Which study was it that said some individuals in an ex-gay program became “more homosexual” during their stay? Was it the Jones and Yarhouse one?
William said:
You seem to be arguing for an extremely literalistic understanding of “credulity.” 😉
This entire response by Jones and Yarhouse is attacking a straw man argument. While the exact meaning of “start” is slightly worth investigating, the real criticisms of the Jones-Yarhouse study are much more significant:
*The lack of peer review
*Clients’ responses only measure the clients’ own subjective perception at best and their lies at worst yet not recognizing this might make the entire study inconclusive
*Disregarding the reasons that ~25% of the original participants left Exodus and disregarding any possibility that they felt harmed
*Disregarding the change or lack thereof of the same 25% (whom, common sense would say, did not change)
*Regarding chastity as “success” in a study measuring changing “orientation”
*Not keeping track (or refusing to publish?) of which clients identified as bisexual at the beginning, implying that change from bi to hetero is the same as changing from homo to hetero
*And more . . .
I’m interested in hearing Jones and Yarhouse answer these major criticisms, not the minor criticisms discussed here.
Ephilei, I’m not sure I would characterize the discussion to this point as “minor” but there is nothing keeping you from adding your own concerns, as you just did 😉
Did you read the entire critique by Dr. Chapman, to which the Jones and Yarehouse response is addressed?

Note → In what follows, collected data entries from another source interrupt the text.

-- pv_equiv track=rewrite | github.com/MFatihErdemir/Automata | CFG/241213103_Muhammet_Fatih_Erdemir.py | kelimeleri_uret
-- ===== SOURCE A (Python) =====
-- def terminal_mi(sembol):
--     return sembol.islower() and len(sembol) == 1
--
-- def kelimeleri_uret(kurallar, baslangic_sembolu, max_derinlik=10):
--     tum_kelimeler = []
--     def genislet(mevcut, derinlik):
--         if derinlik > max_derinlik:
--             return
--
--         tum_terminal = all(terminal_mi(c) for c in mevcut)
--
--         if tum_terminal:
--             tum_kelimeler.append(mevcut)
--             return
--
--         ilk_non_terminal = None
--         konum = -1
--         for i, c in enumerate(mevcut):
--             if not terminal_mi(c):
--                 ilk_non_terminal = c
--                 konum = i
--                 break
--
--         if ilk_non_terminal and ilk_non_terminal in kurallar:
--             for uretim in kurallar[ilk_non_terminal]:
--                 yeni_string = mevcut[:konum] + uretim + mevcut[konum + 1:]
--                 genislet(yeni_string, derinlik + 1)
--
--     genislet(baslangic_sembolu, 0)
--
--     kelime_sayilari = {}
--     for kelime in tum_kelimeler:
--         kelime_sayilari[kelime] = kelime_sayilari.get(kelime, 0) + 1
--
--     benzersiz_kelimeler = sorted(set(tum_kelimeler))
--     tekrarli_kelimeler = sorted([k for k, v in kelime_sayilari.items() if v > 1])
--
--     return benzersiz_kelimeler, tekrarli_kelimeler, kelime_sayilari
-- ===== SOURCE B (Python) =====
-- def kelimeleri_uret(kurallar, baslangic_sembolu, max_derinlik=10):
--     kelimeler = []
--     yigin = [(baslangic_sembolu, 0)]
--     while yigin:
--         mevcut, derinlik = yigin.pop()
--         if derinlik > max_derinlik:
--             continue
--         konum = next((i for i, c in enumerate(mevcut) if not c.islower()), None)
--         if konum is None:
--             kelimeler.append(mevcut)
--             continue
--         uretimler = kurallar.get(mevcut[konum])
--         if uretimler is not None:
--             for uretim in reversed(uretimler):
--                 yigin.append((mevcut[:konum] + uretim + mevcut[konum + 1:], derinlik + 1))
--     sayilar = {}
--     for k in kelimeler:
--         sayilar[k] = sayilar.get(k, 0) + 1
--     benzersiz = sorted(set(kelimeler))
--     tekrarli = sorted(k for k, v in sayilar.items() if v > 1)
--     return benzersiz, tekrarli, sayilar
-- ===== Notes on version B (the rewrite author's own statement) =====
-- stated objective: alternative
-- what changed: Replaces the recursive genislet closure (call stack + shared mutable word list) with an iterative worklist loop over an explicit stack of (string, depth) pairs, pushing productions in reverse so the depth-first order and word multiplicities are identical; post-processing is unchanged.
import Mathlib
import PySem

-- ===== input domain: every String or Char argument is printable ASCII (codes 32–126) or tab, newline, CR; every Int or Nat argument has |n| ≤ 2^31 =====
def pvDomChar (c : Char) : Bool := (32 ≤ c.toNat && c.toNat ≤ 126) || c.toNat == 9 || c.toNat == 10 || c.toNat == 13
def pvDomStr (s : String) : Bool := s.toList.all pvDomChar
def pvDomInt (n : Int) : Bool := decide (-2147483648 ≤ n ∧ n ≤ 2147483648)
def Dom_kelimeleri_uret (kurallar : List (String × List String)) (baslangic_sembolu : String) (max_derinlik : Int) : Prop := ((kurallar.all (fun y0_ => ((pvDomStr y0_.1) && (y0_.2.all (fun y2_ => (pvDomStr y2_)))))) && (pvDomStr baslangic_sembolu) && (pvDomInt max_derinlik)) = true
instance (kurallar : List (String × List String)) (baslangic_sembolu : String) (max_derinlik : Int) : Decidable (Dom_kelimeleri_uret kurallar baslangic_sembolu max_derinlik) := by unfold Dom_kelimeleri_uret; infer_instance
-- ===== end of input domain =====

-- B replaces A's recursive depth-first expansion by an explicit worklist stack (alternative
-- decomposition, same cost); the post-processing (sorted unique words, sorted repeats, counts)
-- is shared and identical in both.

-- ===== PORT A =====
-- terminal_mi(sembol): sembol.islower() and len(sembol) == 1.  It is only ever applied to the
-- single characters of a string, where len(sembol) == 1 is identically true and .islower() on a
-- one-character string is the per-character predicate (exact on the ASCII domain).
def terminalMi (c : Char) : Bool := PySem.Chars.islower c

-- the 'for i, c in enumerate(mevcut): if not terminal_mi(c): break' scan (first non-terminal
-- with its position); shared by both ports (B's 'next((i for i, c in enumerate(...)), None)'
-- is the same scan)
def ilkNonTerminal : List Char → Nat → Option (Char × Nat)
  | [], _ => none
  | c :: rest, i => if terminalMi c then ilkNonTerminal rest (i + 1) else some (c, i)

-- mevcut[:konum] + uretim + mevcut[konum+1:]  (konum is a valid index, so take/drop is exact)
def yeniString (mevcut : List Char) (konum : Nat) (uretim : String) : List Char :=
  mevcut.take konum ++ uretim.toList ++ mevcut.drop (konum + 1)

-- shared post-processing, identical lines in both Pythons: counts dict, sorted(set(words)),
-- sorted repeated words
def sonucHazirla (tum_kelimeler : List (List Char)) :
    List String × List String × (List (String × Int)) :=
  let kelimeler : List String := tum_kelimeler.map String.ofList
  let kelime_sayilari :=
    kelimeler.foldl (fun d k => d.insert k (d.getD k 0 + 1)) (PySem.Dict.empty (κ := String) (ν := Int))
  let benzersiz := PySem.List.sorted (PySem.Set.ofList kelimeler) (fun x => x) false
  let tekrarli := PySem.List.sorted
    ((kelime_sayilari.items.filter (fun p => decide (p.2 > 1))).map (·.1)) (fun x => x) false
  (benzersiz, tekrarli, kelime_sayilari.items)

-- the recursive genislet of A, threading tum_kelimeler as an accumulator
def genisletA (kur : PySem.Dict String (List String)) (maxd : Int)
    (mevcut : List Char) (derinlik : Int) (acc : List (List Char)) : List (List Char) :=
  if derinlik > maxd then acc
  else if mevcut.all terminalMi then acc ++ [mevcut]
  else
    match ilkNonTerminal mevcut 0 with
    | none => acc
    | some (c, konum) =>
      match kur.get? (String.ofList [c]) with
      | none => acc
      | some uretimler =>
        uretimler.foldl
          (fun a u => genisletA kur maxd (yeniString mevcut konum u) (derinlik + 1) a) acc
termination_by (maxd + 1 - derinlik).toNat
decreasing_by omega

def kelimeleri_uret (kurallar : List (String × List String)) (baslangic_sembolu : String)
    (max_derinlik : Int) : List String × List String × (List (String × Int)) :=
  sonucHazirla (genisletA (PySem.Dict.ofList kurallar) max_derinlik baslangic_sembolu.toList 0 [])

-- ===== PORT B =====
-- termination measure only (never part of the computed result): number of worklist pops a
-- subtree with the given remaining fuel can cause
def gBound (kur : PySem.Dict String (List String)) : Nat → List Char → Nat
  | 0, _ => 1
  | fuel + 1, m =>
    match ilkNonTerminal m 0 with
    | none => 1
    | some (c, konum) =>
      match kur.get? (String.ofList [c]) with
      | none => 1
      | some uretimler => 1 + (uretimler.map (fun u => gBound kur fuel (yeniString m konum u))).sum

theorem one_le_gBound (kur : PySem.Dict String (List String)) (fuel : Nat) (m : List Char) :
    1 ≤ gBound kur fuel m := by
  cases fuel with
  | zero => simp [gBound]
  | succ f =>
    simp only [gBound]
    rcases h : ilkNonTerminal m 0 with _ | ⟨c, konum⟩ <;> simp
    rcases hg : kur.get? (String.ofList [c]) with _ | u <;> simp

-- pushing reversed(uretimler) one by one onto the stack top leaves them on top in
-- original order (cited by loopB's decreasing_by and by the proofs below)
theorem revPush {α β : Type} (f : α → β) (l : List α) (st : List β) :
    l.reverse.foldl (fun s u => f u :: s) st = l.map f ++ st := by
  induction l generalizing st with
  | nil => rfl
  | cons a t ih => simp [List.foldl_append, ih]

-- the while-loop of B: pop (mevcut, derinlik) from the stack top, emit or expand
def loopB (kur : PySem.Dict String (List String)) (maxd : Int) :
    List (List Char × Int) → List (List Char) → List (List Char)
  | [], kelimeler => kelimeler
  | (mevcut, derinlik) :: yigin, kelimeler =>
    if derinlik > maxd then loopB kur maxd yigin kelimeler
    else
      match hNT : ilkNonTerminal mevcut 0 with
      | none => loopB kur maxd yigin (kelimeler ++ [mevcut])
      | some (c, konum) =>
        match hget : kur.get? (String.ofList [c]) with
        | none => loopB kur maxd yigin kelimeler
        | some uretimler =>
          loopB kur maxd
            (uretimler.reverse.foldl
              (fun st u => (yeniString mevcut konum u, derinlik + 1) :: st) yigin)
            kelimeler
termination_by st _ => (st.map (fun p => gBound kur (maxd + 1 - p.2).toNat p.1)).sum
decreasing_by
  · simp only [List.map_cons, List.sum_cons]
    have := one_le_gBound kur (maxd + 1 - derinlik).toNat mevcut
    omega
  · simp only [List.map_cons, List.sum_cons]
    have := one_le_gBound kur (maxd + 1 - derinlik).toNat mevcut
    omega
  · simp only [List.map_cons, List.sum_cons]
    have := one_le_gBound kur (maxd + 1 - derinlik).toNat mevcut
    omega
  · rw [revPush, List.map_append, List.map_map, List.map_cons, List.sum_cons, List.sum_append]
    have e2 : maxd + 1 - (derinlik + 1) = maxd - derinlik := by ring
    simp only [Function.comp_def, e2]
    have e1 : (maxd + 1 - derinlik).toNat = (maxd - derinlik).toNat + 1 := by omega
    rw [e1]
    simp only [gBound, hNT, hget]
    omega

def kelimeleri_uret_alt (kurallar : List (String × List String)) (baslangic_sembolu : String)
    (max_derinlik : Int) : List String × List String × (List (String × Int)) :=
  sonucHazirla (loopB (PySem.Dict.ofList kurallar) max_derinlik [(baslangic_sembolu.toList, 0)] [])

-- ===== PRECONDITION & SPEC =====
def Spec_kelimeleri_uret (kurallar : List (String × List String)) (baslangic_sembolu : String) (max_derinlik : Int) (out : List String × List String × (List (String × Int))) : Prop := out = kelimeleri_uret_alt kurallar baslangic_sembolu max_derinlik
instance (kurallar : List (String × List String)) (baslangic_sembolu : String) (max_derinlik : Int) (out : List String × List String × (List (String × Int))) : Decidable (Spec_kelimeleri_uret kurallar baslangic_sembolu max_derinlik out) := by unfold Spec_kelimeleri_uret; infer_instance

-- ===== CLAIM (what is proved, stated in full; the proofs are below) =====
def Claim_equal_kelimeleri_uret : Prop := ∀ (kurallar : List (String × List String)) (baslangic_sembolu : String) (max_derinlik : Int), Dom_kelimeleri_uret kurallar baslangic_sembolu max_derinlik → Spec_kelimeleri_uret kurallar baslangic_sembolu max_derinlik (kelimeleri_uret kurallar baslangic_sembolu max_derinlik)

-- ===== LEMMAS AND PROOFS =====
theorem ilkNT_none_iff (m : List Char) (i : Nat) :
    ilkNonTerminal m i = none ↔ m.all terminalMi = true := by
  induction m generalizing i with
  | nil => simp [ilkNonTerminal]
  | cons c rest ih =>
    by_cases hc : terminalMi c <;> simp [ilkNonTerminal, hc, ih]

-- the worklist loop processes its stack exactly as A's recursion processes the items in order
theorem loopB_eq (kur : PySem.Dict String (List String)) (maxd : Int) :
    ∀ (st : List (List Char × Int)) (kel : List (List Char)),
      loopB kur maxd st kel =
        st.foldl (fun a p => genisletA kur maxd p.1 p.2 a) kel := by
  intro st kel
  induction st, kel using loopB.induct kur maxd with
  | case1 kel => simp [loopB]
  | case2 mevcut derinlik yigin kel h ih =>
    rw [loopB, if_pos h, ih, List.foldl_cons, genisletA, if_pos h]
  | case3 mevcut derinlik yigin kel h hNT ih =>
    rw [loopB, if_neg h]
    split
    · rw [ih, List.foldl_cons, genisletA, if_neg h,
        if_pos ((ilkNT_none_iff mevcut 0).mp hNT)]
    · rename_i c konum heq
      rw [hNT] at heq; simp at heq
  | case4 mevcut derinlik yigin kel h c konum hNT hget ih =>
    rw [loopB, if_neg h]
    have hall : ¬ mevcut.all terminalMi = true := by
      rw [← ilkNT_none_iff mevcut 0]; simp [hNT]
    split
    · rename_i heq; rw [hNT] at heq; simp at heq
    · rename_i c' konum' heq
      rw [hNT] at heq
      obtain ⟨rfl, rfl⟩ : c = c' ∧ konum = konum' := by simpa using heq
      split
      · rw [ih, List.foldl_cons, genisletA, if_neg h, if_neg hall]
        simp only [hNT, hget]
      · rename_i uretimler heq2
        rw [hget] at heq2; simp at heq2
  | case5 mevcut derinlik yigin kel h c konum hNT uretimler hget ih =>
    rw [loopB, if_neg h]
    have hall : ¬ mevcut.all terminalMi = true := by
      rw [← ilkNT_none_iff mevcut 0]; simp [hNT]
    split
    · rename_i heq; rw [hNT] at heq; simp at heq
    · rename_i c' konum' heq
      rw [hNT] at heq
      obtain ⟨rfl, rfl⟩ : c = c' ∧ konum = konum' := by simpa using heq
      split
      · rename_i heq2; rw [hget] at heq2; simp at heq2
      · rename_i uretimler' heq2
        rw [hget] at heq2
        obtain rfl : uretimler = uretimler' := by simpa using heq2
        rw [ih, revPush, List.foldl_append, List.foldl_map, List.foldl_cons,
          genisletA, if_neg h, if_neg hall]
        simp only [hNT, hget]

-- ===== VERDICT (by name: the statement is the Claim_ definition above) =====
theorem kelimeleri_uret_spec : Claim_equal_kelimeleri_uret := by
  intro kurallar s maxd _
  unfold Spec_kelimeleri_uret kelimeleri_uret kelimeleri_uret_alt
  rw [loopB_eq]
  simp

I’m going to agree with Ephilei, here. Of the major concerns and weaknesses of this manuscript, only some very superficial points have been responded to, and at that, responded to poorly and only after objections are reduced into less-than-honest strawpersons.
I would strongly recommend that, in the future, they considering hiring a methodological consultant with less invested in their dogmatic vision. This “study” is entirely inappropriate to reject the null hypothesis that change is impossible.